TASK STATEMENT:
Transcribe word for word the lines below from the line with "by_cases hlt : lo < hi" through the line with "only [if_pos ham]", ends included.

Saved entries
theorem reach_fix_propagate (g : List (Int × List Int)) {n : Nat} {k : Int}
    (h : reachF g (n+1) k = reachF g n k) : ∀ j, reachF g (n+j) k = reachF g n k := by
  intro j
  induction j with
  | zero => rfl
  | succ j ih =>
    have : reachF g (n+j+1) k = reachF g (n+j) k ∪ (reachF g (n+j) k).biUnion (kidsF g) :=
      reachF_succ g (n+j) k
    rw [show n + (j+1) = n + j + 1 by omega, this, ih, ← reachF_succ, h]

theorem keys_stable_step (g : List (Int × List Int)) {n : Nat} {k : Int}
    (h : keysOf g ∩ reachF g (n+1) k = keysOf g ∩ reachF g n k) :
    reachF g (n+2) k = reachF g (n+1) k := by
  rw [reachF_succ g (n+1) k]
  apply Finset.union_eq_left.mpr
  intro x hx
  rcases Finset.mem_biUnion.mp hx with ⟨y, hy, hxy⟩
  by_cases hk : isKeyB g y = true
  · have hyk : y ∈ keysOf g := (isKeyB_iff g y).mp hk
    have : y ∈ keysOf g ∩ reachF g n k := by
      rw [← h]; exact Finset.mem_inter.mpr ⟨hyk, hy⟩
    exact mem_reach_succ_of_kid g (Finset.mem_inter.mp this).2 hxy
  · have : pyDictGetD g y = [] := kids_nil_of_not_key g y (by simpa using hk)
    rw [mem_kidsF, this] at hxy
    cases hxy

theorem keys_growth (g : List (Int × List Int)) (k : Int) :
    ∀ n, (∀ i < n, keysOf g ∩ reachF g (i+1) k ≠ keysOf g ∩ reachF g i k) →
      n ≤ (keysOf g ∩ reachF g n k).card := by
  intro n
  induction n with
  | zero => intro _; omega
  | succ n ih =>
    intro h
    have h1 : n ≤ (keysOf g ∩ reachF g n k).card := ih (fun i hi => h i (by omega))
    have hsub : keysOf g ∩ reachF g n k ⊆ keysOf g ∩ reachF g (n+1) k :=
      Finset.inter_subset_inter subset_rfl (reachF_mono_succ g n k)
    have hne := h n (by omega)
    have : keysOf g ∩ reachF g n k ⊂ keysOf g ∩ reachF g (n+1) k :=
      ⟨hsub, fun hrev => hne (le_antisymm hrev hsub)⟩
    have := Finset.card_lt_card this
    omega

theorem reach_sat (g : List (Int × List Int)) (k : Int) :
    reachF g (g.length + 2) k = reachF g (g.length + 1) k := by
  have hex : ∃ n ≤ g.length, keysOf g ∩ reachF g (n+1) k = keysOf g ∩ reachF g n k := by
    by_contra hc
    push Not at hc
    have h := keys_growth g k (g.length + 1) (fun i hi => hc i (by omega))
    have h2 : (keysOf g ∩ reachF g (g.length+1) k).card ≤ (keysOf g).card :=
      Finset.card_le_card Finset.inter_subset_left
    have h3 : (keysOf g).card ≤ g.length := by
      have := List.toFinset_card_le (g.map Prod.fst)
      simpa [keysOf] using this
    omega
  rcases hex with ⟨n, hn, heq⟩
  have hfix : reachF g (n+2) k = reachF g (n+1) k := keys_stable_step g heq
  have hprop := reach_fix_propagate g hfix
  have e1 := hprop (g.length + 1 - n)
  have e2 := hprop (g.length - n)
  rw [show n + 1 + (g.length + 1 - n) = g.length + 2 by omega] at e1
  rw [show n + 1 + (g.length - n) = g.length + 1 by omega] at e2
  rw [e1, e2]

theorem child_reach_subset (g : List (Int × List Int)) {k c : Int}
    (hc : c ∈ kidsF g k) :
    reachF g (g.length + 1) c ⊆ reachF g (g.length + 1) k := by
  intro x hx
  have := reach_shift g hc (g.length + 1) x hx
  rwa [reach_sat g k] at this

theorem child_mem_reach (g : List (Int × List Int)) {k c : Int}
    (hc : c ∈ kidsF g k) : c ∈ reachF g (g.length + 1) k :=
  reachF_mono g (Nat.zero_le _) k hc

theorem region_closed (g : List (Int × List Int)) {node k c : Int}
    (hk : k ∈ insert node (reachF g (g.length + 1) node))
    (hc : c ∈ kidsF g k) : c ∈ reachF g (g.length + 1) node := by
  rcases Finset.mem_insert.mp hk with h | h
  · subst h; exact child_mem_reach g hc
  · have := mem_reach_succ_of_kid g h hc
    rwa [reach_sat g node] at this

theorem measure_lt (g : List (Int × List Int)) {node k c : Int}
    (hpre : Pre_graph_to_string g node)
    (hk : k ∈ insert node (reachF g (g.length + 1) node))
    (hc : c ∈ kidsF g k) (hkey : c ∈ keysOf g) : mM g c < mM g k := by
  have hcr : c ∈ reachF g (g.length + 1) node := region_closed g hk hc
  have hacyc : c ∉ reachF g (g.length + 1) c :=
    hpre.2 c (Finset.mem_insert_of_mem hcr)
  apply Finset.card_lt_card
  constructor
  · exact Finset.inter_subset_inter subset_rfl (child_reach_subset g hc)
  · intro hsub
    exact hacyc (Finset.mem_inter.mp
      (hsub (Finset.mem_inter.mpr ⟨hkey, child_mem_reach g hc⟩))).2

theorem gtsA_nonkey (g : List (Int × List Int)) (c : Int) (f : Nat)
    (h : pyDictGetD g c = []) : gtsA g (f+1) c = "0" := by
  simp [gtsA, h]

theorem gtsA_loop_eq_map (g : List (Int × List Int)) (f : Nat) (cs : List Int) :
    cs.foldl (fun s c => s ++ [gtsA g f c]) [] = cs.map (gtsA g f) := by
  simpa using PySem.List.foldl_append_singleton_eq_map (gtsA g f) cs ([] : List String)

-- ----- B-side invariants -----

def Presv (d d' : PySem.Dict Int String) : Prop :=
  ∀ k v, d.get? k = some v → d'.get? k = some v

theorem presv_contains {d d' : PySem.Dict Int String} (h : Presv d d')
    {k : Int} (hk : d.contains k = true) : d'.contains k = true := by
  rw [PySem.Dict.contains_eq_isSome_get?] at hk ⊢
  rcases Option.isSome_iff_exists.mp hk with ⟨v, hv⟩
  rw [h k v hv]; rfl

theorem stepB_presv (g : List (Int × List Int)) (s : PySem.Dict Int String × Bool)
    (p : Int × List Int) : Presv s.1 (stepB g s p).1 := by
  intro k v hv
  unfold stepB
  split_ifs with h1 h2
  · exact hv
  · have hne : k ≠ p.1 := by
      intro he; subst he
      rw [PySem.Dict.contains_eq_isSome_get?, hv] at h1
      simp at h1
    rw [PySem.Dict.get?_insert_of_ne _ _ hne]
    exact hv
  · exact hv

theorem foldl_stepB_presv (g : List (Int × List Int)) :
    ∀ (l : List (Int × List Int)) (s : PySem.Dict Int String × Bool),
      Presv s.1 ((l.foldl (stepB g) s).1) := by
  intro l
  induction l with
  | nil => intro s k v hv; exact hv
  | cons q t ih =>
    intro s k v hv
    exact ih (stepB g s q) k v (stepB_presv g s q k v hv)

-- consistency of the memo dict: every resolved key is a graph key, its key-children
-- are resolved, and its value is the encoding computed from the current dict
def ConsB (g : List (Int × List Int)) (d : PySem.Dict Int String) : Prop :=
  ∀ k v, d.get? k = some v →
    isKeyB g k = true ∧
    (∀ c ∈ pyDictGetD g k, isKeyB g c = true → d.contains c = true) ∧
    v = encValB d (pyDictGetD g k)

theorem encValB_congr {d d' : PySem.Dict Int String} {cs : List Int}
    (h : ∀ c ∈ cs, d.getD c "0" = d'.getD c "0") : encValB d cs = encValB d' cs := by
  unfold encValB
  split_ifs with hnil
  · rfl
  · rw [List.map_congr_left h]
* * *
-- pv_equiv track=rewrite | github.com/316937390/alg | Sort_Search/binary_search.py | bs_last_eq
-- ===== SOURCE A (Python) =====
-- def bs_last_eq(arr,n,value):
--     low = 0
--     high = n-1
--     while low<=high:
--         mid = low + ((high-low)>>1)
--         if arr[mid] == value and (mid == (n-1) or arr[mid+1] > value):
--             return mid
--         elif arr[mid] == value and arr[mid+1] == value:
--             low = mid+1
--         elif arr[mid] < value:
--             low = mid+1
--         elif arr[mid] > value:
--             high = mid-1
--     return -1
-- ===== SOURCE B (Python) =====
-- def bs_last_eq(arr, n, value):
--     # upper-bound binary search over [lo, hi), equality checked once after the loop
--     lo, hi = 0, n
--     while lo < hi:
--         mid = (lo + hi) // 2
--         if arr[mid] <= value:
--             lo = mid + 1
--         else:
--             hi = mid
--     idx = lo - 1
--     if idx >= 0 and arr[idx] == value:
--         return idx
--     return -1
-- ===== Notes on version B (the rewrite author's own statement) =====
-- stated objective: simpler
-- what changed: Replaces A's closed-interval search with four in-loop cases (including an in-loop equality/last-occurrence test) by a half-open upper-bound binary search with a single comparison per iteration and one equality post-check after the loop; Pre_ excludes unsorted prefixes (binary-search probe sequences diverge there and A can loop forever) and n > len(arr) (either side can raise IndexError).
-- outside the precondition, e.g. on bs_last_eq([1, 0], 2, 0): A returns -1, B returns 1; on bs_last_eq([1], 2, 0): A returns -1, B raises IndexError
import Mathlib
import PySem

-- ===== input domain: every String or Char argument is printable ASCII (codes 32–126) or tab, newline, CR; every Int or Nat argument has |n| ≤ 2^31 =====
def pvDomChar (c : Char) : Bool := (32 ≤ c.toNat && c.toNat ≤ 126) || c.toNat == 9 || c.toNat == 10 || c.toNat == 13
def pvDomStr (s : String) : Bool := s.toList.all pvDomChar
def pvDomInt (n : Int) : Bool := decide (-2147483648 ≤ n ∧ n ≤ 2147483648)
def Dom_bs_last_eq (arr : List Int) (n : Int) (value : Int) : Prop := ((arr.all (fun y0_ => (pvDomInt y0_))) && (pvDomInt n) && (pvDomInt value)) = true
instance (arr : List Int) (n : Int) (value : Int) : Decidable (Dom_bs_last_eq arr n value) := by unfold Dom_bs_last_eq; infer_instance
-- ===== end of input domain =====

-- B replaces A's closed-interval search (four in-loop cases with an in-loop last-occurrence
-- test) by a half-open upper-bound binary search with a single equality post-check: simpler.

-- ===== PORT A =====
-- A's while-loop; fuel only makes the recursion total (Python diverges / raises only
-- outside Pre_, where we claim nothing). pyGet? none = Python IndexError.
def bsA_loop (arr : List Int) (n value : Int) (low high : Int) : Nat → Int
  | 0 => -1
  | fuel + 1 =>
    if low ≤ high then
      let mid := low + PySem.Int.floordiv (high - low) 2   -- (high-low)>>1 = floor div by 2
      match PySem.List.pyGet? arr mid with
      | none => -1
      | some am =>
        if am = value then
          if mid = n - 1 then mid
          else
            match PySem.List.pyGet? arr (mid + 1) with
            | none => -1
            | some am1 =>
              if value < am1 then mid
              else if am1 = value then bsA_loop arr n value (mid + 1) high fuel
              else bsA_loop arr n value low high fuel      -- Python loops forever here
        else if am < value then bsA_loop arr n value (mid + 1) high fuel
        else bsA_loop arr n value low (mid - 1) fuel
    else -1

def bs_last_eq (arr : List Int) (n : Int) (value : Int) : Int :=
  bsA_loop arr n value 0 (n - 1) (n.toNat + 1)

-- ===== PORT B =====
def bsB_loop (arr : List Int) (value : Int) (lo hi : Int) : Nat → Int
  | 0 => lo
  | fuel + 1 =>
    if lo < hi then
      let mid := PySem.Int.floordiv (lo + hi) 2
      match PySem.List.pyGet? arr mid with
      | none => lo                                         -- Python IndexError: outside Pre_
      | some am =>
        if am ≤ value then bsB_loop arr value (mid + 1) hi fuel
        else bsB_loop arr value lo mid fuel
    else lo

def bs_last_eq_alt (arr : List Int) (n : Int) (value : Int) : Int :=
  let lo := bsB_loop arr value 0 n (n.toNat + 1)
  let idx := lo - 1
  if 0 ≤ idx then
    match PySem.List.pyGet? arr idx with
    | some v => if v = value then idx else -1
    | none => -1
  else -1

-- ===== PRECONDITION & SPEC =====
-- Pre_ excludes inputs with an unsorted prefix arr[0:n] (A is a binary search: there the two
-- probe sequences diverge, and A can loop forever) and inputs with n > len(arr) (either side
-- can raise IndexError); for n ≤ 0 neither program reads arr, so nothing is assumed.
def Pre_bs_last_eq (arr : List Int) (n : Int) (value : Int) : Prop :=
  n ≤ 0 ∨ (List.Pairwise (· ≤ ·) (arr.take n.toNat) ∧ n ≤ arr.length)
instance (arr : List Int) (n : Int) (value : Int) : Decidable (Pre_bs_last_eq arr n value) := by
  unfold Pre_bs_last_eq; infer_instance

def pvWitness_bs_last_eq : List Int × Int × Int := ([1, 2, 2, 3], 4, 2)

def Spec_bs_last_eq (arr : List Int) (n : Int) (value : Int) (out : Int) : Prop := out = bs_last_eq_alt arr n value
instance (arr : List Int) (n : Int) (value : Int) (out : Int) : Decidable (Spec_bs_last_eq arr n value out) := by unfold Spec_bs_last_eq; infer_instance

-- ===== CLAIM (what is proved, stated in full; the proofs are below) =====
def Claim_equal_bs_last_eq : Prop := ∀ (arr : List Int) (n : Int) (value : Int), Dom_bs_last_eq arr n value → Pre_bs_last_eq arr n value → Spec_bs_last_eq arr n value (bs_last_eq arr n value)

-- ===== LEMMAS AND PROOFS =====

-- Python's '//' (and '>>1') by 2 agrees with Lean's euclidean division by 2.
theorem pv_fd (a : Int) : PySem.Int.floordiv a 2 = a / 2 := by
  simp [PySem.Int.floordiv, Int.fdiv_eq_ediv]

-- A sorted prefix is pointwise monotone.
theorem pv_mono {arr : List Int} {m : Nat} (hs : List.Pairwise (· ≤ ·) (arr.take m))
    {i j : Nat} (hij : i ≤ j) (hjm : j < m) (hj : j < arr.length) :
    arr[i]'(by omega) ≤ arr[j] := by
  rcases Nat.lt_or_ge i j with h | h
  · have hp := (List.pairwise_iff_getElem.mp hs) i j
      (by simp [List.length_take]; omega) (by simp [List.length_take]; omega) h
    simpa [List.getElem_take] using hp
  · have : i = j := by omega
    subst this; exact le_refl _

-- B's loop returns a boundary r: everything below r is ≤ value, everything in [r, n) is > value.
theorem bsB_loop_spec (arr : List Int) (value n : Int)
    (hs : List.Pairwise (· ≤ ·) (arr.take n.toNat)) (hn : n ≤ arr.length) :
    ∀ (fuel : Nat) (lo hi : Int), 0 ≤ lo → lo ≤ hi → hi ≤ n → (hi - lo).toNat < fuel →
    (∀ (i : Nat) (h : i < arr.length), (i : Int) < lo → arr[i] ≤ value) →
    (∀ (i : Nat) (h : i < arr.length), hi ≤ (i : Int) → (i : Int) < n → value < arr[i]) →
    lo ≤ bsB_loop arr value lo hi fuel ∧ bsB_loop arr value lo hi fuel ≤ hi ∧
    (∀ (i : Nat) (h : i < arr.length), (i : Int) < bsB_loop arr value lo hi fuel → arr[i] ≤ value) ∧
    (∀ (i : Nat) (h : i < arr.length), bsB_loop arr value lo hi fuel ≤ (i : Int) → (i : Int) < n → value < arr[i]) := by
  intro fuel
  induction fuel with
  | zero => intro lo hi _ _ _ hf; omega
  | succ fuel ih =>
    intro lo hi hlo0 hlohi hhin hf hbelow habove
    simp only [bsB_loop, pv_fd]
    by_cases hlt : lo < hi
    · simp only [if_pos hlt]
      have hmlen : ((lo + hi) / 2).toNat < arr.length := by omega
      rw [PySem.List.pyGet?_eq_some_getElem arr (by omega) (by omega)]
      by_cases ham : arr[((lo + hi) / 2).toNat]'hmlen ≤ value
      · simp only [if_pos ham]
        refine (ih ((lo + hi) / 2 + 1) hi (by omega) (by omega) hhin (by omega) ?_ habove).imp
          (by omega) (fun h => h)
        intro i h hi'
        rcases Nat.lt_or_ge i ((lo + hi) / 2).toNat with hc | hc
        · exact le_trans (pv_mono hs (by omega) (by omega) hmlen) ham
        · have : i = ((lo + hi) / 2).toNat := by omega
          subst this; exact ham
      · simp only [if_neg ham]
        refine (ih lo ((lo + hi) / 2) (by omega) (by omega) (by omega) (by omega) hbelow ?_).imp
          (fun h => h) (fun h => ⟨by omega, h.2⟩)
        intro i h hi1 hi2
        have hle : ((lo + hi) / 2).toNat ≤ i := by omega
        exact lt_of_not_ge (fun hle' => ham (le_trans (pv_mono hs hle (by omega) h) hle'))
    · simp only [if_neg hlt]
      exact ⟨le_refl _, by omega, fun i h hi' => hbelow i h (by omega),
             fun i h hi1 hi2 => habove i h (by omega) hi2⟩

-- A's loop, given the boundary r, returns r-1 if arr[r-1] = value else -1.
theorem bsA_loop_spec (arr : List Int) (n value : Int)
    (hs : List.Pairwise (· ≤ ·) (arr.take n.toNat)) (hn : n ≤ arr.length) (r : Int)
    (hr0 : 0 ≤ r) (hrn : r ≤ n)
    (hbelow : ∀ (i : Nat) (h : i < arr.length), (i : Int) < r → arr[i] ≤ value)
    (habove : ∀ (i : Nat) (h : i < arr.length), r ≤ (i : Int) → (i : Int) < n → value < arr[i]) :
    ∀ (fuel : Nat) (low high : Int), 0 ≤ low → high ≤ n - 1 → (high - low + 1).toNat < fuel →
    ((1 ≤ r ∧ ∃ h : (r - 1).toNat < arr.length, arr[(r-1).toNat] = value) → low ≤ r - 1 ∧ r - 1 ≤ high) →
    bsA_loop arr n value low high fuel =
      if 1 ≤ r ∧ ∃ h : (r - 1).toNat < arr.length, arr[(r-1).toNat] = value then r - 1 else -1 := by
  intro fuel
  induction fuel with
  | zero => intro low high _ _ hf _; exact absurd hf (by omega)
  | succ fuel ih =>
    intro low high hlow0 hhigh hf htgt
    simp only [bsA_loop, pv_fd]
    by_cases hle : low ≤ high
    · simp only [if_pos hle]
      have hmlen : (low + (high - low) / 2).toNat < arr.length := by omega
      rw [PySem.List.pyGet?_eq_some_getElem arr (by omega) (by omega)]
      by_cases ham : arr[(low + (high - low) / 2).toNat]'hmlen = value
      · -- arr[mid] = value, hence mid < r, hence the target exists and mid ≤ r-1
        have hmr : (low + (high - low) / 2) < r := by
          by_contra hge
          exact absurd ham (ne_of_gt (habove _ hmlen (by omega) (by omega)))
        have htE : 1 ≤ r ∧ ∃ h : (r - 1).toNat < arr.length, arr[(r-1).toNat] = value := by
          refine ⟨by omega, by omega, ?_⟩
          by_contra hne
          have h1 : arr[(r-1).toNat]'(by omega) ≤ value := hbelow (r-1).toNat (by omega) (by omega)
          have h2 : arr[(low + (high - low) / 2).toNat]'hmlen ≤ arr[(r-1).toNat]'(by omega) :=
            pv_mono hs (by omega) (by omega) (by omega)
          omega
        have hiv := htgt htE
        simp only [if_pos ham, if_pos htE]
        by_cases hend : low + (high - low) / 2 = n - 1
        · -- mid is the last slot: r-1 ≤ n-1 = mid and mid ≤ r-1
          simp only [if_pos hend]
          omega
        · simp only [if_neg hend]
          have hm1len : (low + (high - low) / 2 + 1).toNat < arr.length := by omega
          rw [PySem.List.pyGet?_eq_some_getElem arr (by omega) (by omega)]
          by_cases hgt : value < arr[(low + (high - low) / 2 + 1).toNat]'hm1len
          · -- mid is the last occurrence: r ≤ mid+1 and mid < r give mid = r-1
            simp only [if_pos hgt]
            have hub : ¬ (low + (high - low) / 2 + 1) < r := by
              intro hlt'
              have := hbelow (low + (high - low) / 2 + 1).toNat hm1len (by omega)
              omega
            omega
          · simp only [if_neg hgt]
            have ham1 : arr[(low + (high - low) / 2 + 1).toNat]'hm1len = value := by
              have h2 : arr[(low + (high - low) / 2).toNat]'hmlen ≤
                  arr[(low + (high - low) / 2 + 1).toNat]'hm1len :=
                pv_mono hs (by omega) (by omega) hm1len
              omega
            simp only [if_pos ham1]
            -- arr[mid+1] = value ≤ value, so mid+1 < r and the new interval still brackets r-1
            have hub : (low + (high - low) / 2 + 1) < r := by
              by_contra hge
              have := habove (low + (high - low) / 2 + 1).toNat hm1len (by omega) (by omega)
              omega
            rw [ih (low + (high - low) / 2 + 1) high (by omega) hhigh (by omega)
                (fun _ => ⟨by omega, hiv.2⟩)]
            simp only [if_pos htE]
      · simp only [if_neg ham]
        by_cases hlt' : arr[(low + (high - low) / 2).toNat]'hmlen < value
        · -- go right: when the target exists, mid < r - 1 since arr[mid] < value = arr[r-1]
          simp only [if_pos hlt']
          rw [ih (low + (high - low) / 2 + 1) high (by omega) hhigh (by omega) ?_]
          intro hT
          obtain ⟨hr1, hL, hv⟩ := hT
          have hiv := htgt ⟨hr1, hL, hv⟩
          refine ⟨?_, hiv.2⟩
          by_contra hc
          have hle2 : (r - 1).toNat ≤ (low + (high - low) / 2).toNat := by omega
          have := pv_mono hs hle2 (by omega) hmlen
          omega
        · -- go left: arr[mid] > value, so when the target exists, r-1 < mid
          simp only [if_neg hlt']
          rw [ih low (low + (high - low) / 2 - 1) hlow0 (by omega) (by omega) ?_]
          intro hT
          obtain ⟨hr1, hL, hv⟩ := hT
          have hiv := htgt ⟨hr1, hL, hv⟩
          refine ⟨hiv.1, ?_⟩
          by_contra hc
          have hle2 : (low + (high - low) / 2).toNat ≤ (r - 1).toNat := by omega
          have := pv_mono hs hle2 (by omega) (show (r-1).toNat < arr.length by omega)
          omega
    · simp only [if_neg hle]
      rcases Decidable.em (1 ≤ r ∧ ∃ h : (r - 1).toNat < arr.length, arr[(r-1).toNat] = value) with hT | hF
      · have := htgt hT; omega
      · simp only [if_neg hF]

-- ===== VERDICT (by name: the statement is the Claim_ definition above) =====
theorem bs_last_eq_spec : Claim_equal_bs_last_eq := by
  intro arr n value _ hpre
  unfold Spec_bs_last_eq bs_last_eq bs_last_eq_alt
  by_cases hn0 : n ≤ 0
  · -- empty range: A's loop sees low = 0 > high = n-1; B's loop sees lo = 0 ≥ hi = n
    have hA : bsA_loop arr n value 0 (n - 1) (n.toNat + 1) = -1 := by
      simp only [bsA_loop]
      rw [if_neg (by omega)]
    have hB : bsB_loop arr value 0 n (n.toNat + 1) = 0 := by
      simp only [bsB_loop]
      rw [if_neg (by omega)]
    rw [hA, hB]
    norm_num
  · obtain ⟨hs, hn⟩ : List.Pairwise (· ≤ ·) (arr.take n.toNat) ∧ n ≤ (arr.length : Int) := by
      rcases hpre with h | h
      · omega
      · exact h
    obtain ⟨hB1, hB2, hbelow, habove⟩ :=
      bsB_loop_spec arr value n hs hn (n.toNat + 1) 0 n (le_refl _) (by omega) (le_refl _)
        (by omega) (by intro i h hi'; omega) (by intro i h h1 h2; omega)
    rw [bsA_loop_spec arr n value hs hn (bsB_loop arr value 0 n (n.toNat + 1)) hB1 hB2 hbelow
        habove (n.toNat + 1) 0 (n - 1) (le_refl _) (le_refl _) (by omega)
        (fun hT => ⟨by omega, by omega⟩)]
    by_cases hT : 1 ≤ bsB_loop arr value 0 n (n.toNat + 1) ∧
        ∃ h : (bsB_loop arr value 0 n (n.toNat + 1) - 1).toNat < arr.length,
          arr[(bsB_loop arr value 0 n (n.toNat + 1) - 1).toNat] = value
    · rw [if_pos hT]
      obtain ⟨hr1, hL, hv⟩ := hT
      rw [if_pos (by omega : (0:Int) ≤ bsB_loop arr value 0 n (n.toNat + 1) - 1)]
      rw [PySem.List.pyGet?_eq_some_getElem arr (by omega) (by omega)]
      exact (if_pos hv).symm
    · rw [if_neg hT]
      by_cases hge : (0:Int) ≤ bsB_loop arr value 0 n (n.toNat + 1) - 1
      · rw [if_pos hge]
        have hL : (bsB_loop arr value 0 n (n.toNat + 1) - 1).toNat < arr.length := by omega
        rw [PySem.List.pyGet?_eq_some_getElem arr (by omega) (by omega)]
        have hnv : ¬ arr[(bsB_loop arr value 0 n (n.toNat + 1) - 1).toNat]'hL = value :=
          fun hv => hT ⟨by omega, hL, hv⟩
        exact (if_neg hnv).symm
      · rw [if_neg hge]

WRITTEN ANSWER:
    by_cases hlt : lo < hi
    · simp only [if_pos hlt]
      have hmlen : ((lo + hi) / 2).toNat < arr.length := by omega
      rw [PySem.List.pyGet?_eq_some_getElem arr (by omega) (by omega)]
      by_cases ham : arr[((lo + hi) / 2).toNat]'hmlen ≤ value
      · simp only [if_pos ham]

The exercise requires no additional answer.